-- INSTRUCTIONS FOR THE TASK --
With "hseat" as the search word, show every line of the material that has it.

-- SOURCE DATA --
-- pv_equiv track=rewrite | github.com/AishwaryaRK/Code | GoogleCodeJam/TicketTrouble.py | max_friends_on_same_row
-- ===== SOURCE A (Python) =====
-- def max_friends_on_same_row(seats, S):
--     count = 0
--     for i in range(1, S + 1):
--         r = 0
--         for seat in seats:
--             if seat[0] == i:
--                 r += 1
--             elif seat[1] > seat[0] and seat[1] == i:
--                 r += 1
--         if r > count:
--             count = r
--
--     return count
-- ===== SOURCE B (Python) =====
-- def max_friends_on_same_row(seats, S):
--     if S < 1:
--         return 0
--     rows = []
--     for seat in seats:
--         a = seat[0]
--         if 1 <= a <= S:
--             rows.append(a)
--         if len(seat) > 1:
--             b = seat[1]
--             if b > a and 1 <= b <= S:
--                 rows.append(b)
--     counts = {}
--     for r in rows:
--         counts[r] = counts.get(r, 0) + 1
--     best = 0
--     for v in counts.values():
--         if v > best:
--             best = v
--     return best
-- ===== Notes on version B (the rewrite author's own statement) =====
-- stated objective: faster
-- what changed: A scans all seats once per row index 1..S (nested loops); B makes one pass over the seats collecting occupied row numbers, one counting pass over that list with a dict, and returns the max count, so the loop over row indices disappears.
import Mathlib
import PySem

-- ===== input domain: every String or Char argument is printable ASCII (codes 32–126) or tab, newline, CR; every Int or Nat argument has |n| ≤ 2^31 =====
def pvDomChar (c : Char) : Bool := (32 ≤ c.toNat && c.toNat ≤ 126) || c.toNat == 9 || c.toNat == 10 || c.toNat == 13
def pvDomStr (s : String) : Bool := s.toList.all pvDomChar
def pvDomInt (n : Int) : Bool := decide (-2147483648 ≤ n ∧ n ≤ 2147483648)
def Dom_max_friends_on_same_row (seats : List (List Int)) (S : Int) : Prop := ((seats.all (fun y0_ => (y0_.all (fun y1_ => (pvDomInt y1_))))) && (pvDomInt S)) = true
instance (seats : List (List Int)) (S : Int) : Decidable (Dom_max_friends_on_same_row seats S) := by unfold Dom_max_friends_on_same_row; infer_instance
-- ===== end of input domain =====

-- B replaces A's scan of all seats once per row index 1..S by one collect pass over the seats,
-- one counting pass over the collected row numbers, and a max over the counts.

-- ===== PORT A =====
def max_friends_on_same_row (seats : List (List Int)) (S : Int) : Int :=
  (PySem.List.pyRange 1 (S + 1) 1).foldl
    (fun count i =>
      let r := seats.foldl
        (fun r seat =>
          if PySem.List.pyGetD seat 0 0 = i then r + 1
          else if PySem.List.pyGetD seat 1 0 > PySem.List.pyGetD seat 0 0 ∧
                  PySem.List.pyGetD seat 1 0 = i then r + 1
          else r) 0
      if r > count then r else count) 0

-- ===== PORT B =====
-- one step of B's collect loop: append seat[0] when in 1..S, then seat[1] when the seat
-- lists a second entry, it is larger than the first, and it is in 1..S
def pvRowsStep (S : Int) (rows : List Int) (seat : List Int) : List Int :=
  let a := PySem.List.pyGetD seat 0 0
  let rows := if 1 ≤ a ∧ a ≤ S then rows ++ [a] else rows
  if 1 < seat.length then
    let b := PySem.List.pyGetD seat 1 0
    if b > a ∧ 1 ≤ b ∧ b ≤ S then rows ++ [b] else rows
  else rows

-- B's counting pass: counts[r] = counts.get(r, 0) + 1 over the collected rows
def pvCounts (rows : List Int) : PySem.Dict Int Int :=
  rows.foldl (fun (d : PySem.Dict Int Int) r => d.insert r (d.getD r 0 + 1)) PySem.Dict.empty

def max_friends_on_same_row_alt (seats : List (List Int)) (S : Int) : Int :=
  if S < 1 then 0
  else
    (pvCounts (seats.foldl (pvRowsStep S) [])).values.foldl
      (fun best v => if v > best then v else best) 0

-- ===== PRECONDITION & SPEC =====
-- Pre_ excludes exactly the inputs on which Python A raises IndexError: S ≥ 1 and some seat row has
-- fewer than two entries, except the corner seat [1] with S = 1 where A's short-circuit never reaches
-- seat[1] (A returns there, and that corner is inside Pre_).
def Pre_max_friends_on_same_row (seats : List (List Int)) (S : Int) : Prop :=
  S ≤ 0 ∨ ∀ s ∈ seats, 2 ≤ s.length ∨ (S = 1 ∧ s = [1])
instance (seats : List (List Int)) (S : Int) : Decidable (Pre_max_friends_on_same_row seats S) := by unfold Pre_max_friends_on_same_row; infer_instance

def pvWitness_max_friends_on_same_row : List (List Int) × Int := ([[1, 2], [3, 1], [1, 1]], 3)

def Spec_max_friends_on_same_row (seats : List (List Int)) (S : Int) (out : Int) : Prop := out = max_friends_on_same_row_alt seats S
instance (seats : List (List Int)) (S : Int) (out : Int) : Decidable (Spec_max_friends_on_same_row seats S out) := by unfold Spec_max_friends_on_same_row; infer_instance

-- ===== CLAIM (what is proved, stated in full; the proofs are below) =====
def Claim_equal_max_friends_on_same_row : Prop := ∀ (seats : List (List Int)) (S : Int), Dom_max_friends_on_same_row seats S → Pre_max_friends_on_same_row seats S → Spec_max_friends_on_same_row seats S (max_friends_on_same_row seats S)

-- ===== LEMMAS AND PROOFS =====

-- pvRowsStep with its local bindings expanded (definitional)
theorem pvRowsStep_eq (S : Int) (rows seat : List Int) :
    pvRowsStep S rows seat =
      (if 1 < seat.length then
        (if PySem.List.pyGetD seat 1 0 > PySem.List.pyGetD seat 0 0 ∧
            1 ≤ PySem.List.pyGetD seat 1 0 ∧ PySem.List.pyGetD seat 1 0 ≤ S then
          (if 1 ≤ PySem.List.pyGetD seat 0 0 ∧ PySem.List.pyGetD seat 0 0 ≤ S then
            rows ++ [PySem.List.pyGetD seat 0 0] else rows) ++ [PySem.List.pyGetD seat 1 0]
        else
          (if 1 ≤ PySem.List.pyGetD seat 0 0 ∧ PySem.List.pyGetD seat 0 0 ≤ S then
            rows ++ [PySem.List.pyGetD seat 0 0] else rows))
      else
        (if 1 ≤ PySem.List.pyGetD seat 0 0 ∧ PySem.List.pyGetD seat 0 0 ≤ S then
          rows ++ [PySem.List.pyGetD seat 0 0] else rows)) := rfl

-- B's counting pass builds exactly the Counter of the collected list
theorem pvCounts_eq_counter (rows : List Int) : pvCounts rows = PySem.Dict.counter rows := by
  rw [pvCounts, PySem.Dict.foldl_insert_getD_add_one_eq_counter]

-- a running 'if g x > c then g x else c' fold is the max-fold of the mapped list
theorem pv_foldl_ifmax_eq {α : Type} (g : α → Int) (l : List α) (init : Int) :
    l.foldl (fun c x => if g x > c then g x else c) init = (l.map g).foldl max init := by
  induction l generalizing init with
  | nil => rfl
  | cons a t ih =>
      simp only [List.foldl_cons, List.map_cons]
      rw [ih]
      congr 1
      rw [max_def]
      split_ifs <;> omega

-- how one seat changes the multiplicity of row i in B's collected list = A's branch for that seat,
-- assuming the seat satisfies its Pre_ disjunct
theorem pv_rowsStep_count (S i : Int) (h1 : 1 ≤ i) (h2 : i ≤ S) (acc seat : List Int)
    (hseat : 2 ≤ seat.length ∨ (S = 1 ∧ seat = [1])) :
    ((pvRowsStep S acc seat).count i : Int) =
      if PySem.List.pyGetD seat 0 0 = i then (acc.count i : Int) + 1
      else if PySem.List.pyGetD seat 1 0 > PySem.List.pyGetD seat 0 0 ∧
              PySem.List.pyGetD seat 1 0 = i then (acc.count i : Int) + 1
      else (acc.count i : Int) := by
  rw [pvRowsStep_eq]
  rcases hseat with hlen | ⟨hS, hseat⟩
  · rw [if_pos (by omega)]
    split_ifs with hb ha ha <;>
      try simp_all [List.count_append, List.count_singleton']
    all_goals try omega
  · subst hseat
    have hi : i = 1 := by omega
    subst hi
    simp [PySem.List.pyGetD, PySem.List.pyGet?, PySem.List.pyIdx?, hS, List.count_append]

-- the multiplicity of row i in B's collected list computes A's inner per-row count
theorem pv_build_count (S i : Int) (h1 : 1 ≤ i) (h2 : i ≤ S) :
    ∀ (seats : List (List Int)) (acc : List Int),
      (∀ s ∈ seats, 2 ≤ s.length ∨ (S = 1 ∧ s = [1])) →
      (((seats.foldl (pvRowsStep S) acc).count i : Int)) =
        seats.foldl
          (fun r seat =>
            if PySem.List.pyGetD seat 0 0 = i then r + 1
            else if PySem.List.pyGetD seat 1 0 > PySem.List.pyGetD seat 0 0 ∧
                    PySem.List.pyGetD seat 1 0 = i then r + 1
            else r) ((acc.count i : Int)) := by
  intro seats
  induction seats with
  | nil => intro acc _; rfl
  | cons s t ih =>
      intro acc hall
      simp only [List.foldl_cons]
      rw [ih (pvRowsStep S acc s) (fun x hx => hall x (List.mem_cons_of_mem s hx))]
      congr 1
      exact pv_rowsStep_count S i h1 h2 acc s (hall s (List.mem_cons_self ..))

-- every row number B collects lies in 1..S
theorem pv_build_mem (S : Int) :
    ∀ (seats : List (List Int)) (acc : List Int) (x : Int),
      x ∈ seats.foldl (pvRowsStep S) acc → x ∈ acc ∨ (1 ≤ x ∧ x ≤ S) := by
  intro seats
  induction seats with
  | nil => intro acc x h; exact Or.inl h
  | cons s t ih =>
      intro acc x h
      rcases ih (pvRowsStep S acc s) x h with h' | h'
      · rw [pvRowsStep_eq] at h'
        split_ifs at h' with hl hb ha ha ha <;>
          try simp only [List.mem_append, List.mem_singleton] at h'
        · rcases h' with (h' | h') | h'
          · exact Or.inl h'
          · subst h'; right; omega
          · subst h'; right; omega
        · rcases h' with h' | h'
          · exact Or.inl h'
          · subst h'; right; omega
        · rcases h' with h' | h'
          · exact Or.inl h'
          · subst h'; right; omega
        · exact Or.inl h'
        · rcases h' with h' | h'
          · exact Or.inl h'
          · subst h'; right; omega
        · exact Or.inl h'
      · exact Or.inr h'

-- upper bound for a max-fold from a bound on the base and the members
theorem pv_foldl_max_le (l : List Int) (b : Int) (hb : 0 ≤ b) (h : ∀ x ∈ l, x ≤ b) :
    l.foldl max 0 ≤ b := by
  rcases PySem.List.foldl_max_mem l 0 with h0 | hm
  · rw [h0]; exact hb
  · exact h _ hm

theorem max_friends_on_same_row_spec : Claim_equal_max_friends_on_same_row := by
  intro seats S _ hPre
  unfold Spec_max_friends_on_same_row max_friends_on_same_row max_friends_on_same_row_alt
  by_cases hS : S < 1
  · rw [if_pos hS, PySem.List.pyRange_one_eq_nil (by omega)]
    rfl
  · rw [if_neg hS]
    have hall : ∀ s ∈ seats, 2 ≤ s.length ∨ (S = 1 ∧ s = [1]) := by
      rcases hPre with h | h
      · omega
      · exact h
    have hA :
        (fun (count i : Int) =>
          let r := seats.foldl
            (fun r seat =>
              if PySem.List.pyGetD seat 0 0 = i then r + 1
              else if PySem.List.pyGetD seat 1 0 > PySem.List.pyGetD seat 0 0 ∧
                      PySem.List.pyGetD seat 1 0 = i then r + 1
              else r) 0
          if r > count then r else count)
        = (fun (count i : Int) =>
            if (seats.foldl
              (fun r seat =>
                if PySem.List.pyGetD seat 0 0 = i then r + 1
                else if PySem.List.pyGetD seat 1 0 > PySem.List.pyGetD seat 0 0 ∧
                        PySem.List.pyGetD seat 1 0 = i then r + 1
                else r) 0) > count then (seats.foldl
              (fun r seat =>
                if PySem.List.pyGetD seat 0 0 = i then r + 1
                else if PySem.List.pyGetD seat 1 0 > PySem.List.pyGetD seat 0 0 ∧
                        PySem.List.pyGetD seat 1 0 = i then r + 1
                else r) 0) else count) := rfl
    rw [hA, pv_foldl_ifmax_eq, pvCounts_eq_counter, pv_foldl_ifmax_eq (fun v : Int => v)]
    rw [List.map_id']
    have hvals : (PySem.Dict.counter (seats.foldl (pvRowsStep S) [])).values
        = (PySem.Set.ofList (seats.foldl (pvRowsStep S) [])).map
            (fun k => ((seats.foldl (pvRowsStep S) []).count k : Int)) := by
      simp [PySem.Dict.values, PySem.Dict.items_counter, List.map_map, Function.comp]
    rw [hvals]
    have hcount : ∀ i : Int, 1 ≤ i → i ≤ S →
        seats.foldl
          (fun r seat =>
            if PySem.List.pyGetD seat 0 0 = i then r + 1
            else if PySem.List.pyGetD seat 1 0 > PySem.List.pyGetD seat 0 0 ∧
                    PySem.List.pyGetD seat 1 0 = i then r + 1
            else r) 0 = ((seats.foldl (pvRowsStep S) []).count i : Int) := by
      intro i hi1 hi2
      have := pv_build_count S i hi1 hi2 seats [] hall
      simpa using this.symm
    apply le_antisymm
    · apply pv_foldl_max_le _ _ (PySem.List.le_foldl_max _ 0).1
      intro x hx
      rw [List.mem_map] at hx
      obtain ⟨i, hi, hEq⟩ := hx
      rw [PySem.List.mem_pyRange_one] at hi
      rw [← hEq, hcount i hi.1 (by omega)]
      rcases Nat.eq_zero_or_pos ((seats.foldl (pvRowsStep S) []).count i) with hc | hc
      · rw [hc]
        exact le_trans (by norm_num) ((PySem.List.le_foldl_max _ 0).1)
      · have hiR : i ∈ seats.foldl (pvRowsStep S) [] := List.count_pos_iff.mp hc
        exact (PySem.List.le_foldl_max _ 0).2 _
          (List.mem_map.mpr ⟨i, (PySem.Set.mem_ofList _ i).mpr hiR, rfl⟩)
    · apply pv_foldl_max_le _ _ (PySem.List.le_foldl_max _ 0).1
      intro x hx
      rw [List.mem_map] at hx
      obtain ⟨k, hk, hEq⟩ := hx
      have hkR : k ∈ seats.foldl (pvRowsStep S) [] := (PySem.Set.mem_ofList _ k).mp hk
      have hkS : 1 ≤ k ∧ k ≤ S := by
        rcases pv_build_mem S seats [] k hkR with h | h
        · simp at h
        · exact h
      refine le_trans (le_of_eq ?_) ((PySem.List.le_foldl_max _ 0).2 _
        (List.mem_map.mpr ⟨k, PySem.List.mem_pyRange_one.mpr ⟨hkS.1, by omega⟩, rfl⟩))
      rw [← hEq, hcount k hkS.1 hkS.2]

-- EXERCISE ANSWER --
    (hseat : 2 ≤ seat.length ∨ (S = 1 ∧ seat = [1])) :
  rcases hseat with hlen | ⟨hS, hseat⟩
  · subst hseat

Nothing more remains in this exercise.